Parlant de cette prolongation du mandat du président de la République, l’He Richard Allossohoun a fait savoir que c’est le pouvoir constituant qui a obligé Patrice Talon à rester, et qu’il est obligé de respecter cette décision au risque d’être poursuivi pour parjure. L’objectif visé par cette prolongation a-t-il ajouté, est l’alignement des mandats à l’horizon 2026. L’autre objectif poursuivi toujours par cette prolongation, c’est le souci de se concentrer davantage sur le développement du Bénin, au lieu d’être tout le temps en période électorale ce qui ne fait pas avancer le pays. Sur la question du consensus qui n’a pas été obtenu avant la révision de la constitution, l’invité de Zone Franche laisse entendre que le consensus n’est pas un thème technique de droit, mais plutôt un thème politique sur lequel on s’accorde pour trouver le juste milieu des choses. Quand l’impératif constitutionnel voit le jour a-t-il affirmé, le consensus disparaît.

Selon l’He Allossohoun, le Bénin n’a pas deux constitutions comme beaucoup le font croire. Le Bénin, a-t-il clarifié, dispose d’une seule constitution, celle de 1990 qui a été révisée en 2019.

 

Quid du parrainage ?

Sur la question du parrainage, l’invité de zone franche a démontré que c’est la nouvelle configuration du parlement et des conseils communaux qui alimente la polémique. A l’entendre, il s’agit d’un parlement de transition et les parlementaires n’auront d’autres choix que de parrainer des candidats, même ceux de l’opposition qui présentent des projets de société convaincants. « Jusque-là, aucun candidat n’est allé me voir pour avoir mon parrainage. La compétition aura lieu. Le chef de l’État l’a dit lors de sa tournée. Les candidats sont libres d’aller vers qui peut les parrainer. La seule chose qui ne pourra convaincre, c’est le projet de société de ce dernier face à mon candidat que je soutiens. Je peux le parrainer sans pour autant faire campagne pour lui car il a son parti politique. Dans le contexte actuellement nous ne pouvons que soutenir tous ceux qui souhaitent être candidat », souligne-t-il. Il en profite et lance quelques pics à l’opposition : « Les aspirants candidats de l’opposition ont chanté tout le temps qu’ils ont le peuple avec eux. Nous les parrainerons afin qu’ils aillent convaincre les électeurs mais ils n’auront pas forcément notre soutien », a-t-il  au cours de l’émission.
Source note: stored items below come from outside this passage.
-- pv_equiv track=rewrite | github.com/tobe-honest/AlgorithmStudy | seungIl/week6/1447_G4_휴게소.py | check
-- ===== SOURCE A (Python) =====
-- def check(points, distance, n):
--     cnt = 0
--     for i in range(n + 1):
--         curr_point = points[i]
--         next_point = points[i + 1]
--         while curr_point + distance < next_point:
--             cnt += 1
--             curr_point += distance
--
--     return cnt
-- ===== SOURCE B (Python) =====
-- def check(points, distance, n):
--     # closed form per gap: stops needed between points[i] and points[i+1]
--     return sum(max(0, (points[i + 1] - points[i] - 1) // distance) for i in range(n + 1))
-- ===== Notes on version B (the rewrite author's own statement) =====
-- stated objective: alternative
-- what changed: Replaces the inner while loop (one step per inserted stop) by the closed-form floor-division count max(0,(next-curr-1)//distance) per gap, summed in one pass.
-- outside the precondition, e.g. on check([5, 3], -1, 0): A returns 0, B returns 3; on check([3, 3], 0, 0): A returns 0, B raises ZeroDivisionError
import Mathlib
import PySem

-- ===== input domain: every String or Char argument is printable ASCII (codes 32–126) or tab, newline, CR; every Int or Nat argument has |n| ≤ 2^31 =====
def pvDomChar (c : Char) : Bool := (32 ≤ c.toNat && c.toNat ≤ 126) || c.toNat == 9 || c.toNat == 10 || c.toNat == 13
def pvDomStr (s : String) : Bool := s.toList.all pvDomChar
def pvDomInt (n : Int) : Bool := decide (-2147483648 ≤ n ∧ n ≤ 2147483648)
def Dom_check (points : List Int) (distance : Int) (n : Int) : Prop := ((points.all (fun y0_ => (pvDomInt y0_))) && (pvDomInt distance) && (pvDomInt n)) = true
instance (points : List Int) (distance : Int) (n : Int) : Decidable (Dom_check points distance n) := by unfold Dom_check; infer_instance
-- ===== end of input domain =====

-- B replaces A's inner stepping while loop by a closed-form floor-division count per gap (alternative algorithm).


-- ===== PORT A =====
-- the 'while curr_point + distance < next_point' loop; the '0 < dist' guard only makes it
-- total (Python diverges there; Pre_check excludes distance ≤ 0)
def checkWhile (curr next dist cnt : Int) : Int :=
  if h : curr + dist < next ∧ 0 < dist then checkWhile (curr + dist) next dist (cnt + 1)
  else cnt
termination_by (next - curr).toNat
decreasing_by omega

def check (points : List Int) (distance : Int) (n : Int) : Int :=
  (PySem.List.pyRange 0 (n + 1) 1).foldl (fun cnt i =>
    checkWhile (PySem.List.pyGetD points i 0) (PySem.List.pyGetD points (i + 1) 0) distance cnt) 0

-- ===== PORT B =====
def check_alt (points : List Int) (distance : Int) (n : Int) : Int :=
  ((PySem.List.pyRange 0 (n + 1) 1).map (fun i =>
    max 0 (PySem.Int.floordiv (PySem.List.pyGetD points (i + 1) 0 - PySem.List.pyGetD points i 0 - 1) distance))).sum

-- ===== PRECONDITION & SPEC =====
-- Pre_ excludes (for 0 ≤ n only): n + 1 ≥ len(points), where A raises IndexError, and
-- distance ≤ 0, where A diverges whenever some gap exceeds distance and where it still
-- returns 0 vacuously B's floor division divides by zero or yields a different value (see cites).
def Pre_check (points : List Int) (distance : Int) (n : Int) : Prop :=
  (0 < distance ∧ n + 1 < (points.length : Int)) ∨ n < 0
instance (points : List Int) (distance : Int) (n : Int) : Decidable (Pre_check points distance n) := by unfold Pre_check; infer_instance

def pvWitness_check : List Int × Int × Int := ([0, 5], 2, 0)

def Spec_check (points : List Int) (distance : Int) (n : Int) (out : Int) : Prop := out = check_alt points distance n
instance (points : List Int) (distance : Int) (n : Int) (out : Int) : Decidable (Spec_check points distance n out) := by unfold Spec_check; infer_instance

-- ===== CLAIM (what is proved, stated in full; the proofs are below) =====
def Claim_equal_check : Prop := ∀ (points : List Int) (distance : Int) (n : Int), Dom_check points distance n → Pre_check points distance n → Spec_check points distance n (check points distance n)

-- ===== LEMMAS AND PROOFS =====
theorem checkWhile_closed (d : Int) (hd : 0 < d) :
    ∀ (k : Nat) (c nx cnt : Int), (nx - c).toNat ≤ k →
      checkWhile c nx d cnt = cnt + max 0 (PySem.Int.floordiv (nx - c - 1) d) := by
  intro k
  induction k with
  | zero =>
    intro c nx cnt hk
    rw [checkWhile]
    have hle : nx ≤ c := by omega
    have h0 : PySem.Int.floordiv (nx - c - 1) d < 1 := by
      rw [PySem.Int.floordiv_lt_iff_lt_mul hd]; omega
    have : ¬ (c + d < nx ∧ 0 < d) := by omega
    simp [this]; omega
  | succ k ih =>
    intro c nx cnt hk
    rw [checkWhile]
    by_cases h : c + d < nx
    · rw [dif_pos ⟨h, hd⟩, ih (c + d) nx (cnt + 1) (by omega)]
      set m := PySem.Int.floordiv (nx - c - 1) d with hm
      have hb : m * d ≤ nx - c - 1 ∧ nx - c - 1 < (m + 1) * d := by
        have := (PySem.Int.floordiv_eq_iff_of_pos hd).mp hm.symm
        exact this
      have h1 : 1 ≤ m := by
        rw [hm, PySem.Int.le_floordiv_iff_mul_le hd]; omega
      have h2 : PySem.Int.floordiv (nx - (c + d) - 1) d = m - 1 := by
        rw [PySem.Int.floordiv_eq_iff_of_pos hd]
        constructor
        · have : (m - 1) * d = m * d - d := by ring
          omega
        · have : (m - 1 + 1) * d = (m + 1) * d - d := by ring
          omega
      rw [h2]
      omega
    · rw [dif_neg (by omega)]
      have h0 : PySem.Int.floordiv (nx - c - 1) d < 1 := by
        rw [PySem.Int.floordiv_lt_iff_lt_mul hd]; omega
      omega

theorem foldl_checkWhile (d : Int) (hd : 0 < d) (A B : Int → Int) :
    ∀ (l : List Int) (cnt : Int),
      l.foldl (fun cnt i => checkWhile (A i) (B i) d cnt) cnt
        = cnt + (l.map (fun i => max 0 (PySem.Int.floordiv (B i - A i - 1) d))).sum := by
  intro l
  induction l with
  | nil => intro cnt; simp
  | cons x xs ih =>
    intro cnt
    simp only [List.foldl_cons, List.map_cons, List.sum_cons]
    rw [checkWhile_closed d hd (B x - A x).toNat (A x) (B x) cnt le_rfl, ih]
    ring

-- ===== VERDICT (by name: the statement is the Claim_ definition above) =====
theorem check_spec : Claim_equal_check := by
  intro points distance n _ hpre
  unfold Spec_check check check_alt
  rcases hpre with ⟨hd, _⟩ | hn
  · rw [foldl_checkWhile distance hd
      (fun i => PySem.List.pyGetD points i 0) (fun i => PySem.List.pyGetD points (i + 1) 0)]
    simp
  · rw [PySem.List.pyRange_one_eq_nil (by omega)]
    simp
-- B stores no glyph artwork: each character becomes a 7-bit seven-segment bitmask and rows are
-- synthesized from the bits, instead of A's eleven hard-coded glyph arrays; objective: alternative.

-- str(num).rjust(6, ' ') — Python right-justify, exact: pad with spaces to width 6 (no-op if longer)
def sdNumber (num : Int) : List Char :=
  List.replicate (6 - (PySem.Int.toChars num).length) ' ' ++ PySem.Int.toChars num

-- ===== PORT A =====
def sdZero : List (List Char) := ["  ###  ".toList, " #   # ".toList, " #   # ".toList, " #   # ".toList, "       ".toList, " #   # ".toList, " #   # ".toList, " #   # ".toList, "  ###  ".toList]
def sdOne : List (List Char) := ["       ".toList, "     # ".toList, "     # ".toList, "     # ".toList, "       ".toList, "     # ".toList, "     # ".toList, "     # ".toList, "       ".toList]
def sdTwo : List (List Char) := ["  ###  ".toList, "     # ".toList, "     # ".toList, "     # ".toList, "  ###  ".toList, " #     ".toList, " #     ".toList, " #     ".toList, "  ###  ".toList]
def sdThree : List (List Char) := ["  ###  ".toList, "     # ".toList, "     # ".toList, "     # ".toList, "  ###  ".toList, "     # ".toList, "     # ".toList, "     # ".toList, "  ###  ".toList]
def sdFour : List (List Char) := ["       ".toList, " #   # ".toList, " #   # ".toList, " #   # ".toList, "  ###  ".toList, "     # ".toList, "     # ".toList, "     # ".toList, "       ".toList]
def sdFive : List (List Char) := ["  ###  ".toList, " #     ".toList, " #     ".toList, " #     ".toList, "  ###  ".toList, "     # ".toList, "     # ".toList, "     # ".toList, "  ###  ".toList]
def sdSix : List (List Char) := ["  ###  ".toList, " #     ".toList, " #     ".toList, " #     ".toList, "  ###  ".toList, " #   # ".toList, " #   # ".toList, " #   # ".toList, "  ###  ".toList]
def sdSeven : List (List Char) := ["  ###  ".toList, "     # ".toList, "     # ".toList, "     # ".toList, "       ".toList, "     # ".toList, "     # ".toList, "     # ".toList, "       ".toList]
def sdEight : List (List Char) := ["  ###  ".toList, " #   # ".toList, " #   # ".toList, " #   # ".toList, "  ###  ".toList, " #   # ".toList, " #   # ".toList, " #   # ".toList, "  ###  ".toList]
def sdNine : List (List Char) := ["  ###  ".toList, " #   # ".toList, " #   # ".toList, " #   # ".toList, "  ###  ".toList, "     # ".toList, "     # ".toList, "     # ".toList, "  ###  ".toList]
def sdSpace : List (List Char) := ["       ".toList, "       ".toList, "       ".toList, "       ".toList, "       ".toList, "       ".toList, "       ".toList, "       ".toList, "       ".toList]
Revenant sur la demande  du constitutionnaliste Joël AIVO qui réclame un débat contradictoire avec un technicien du droit de la mouvance, Richard Allossohoun  estime que la question du parrainage est une question banale qui n’a pas besoin d’un juriste de haut rang.

En descendant sur le terrain politique dit-il, AIVO est sorti de sa zone de confort constitutionnel. Dès lors, dira-t-il, le débat ne peut se faire qu’avec un politique et non un technicien. La demande du constitutionnaliste AIVO qui voudrait qu’on aille chercher un juriste de haut rang dans les soutiens du régime actuel pour un débat contradictoire  selon le député de la 8ème législature est dénudée de toute  humilité. Lorsqu’on aspire à la magistrature suprême on va à l’école de l’humilité ; a-t-il conseillé. A défaut d’un débat contradictoire, il invite Professeur AIVO à venir éclairer le peuple sur la question.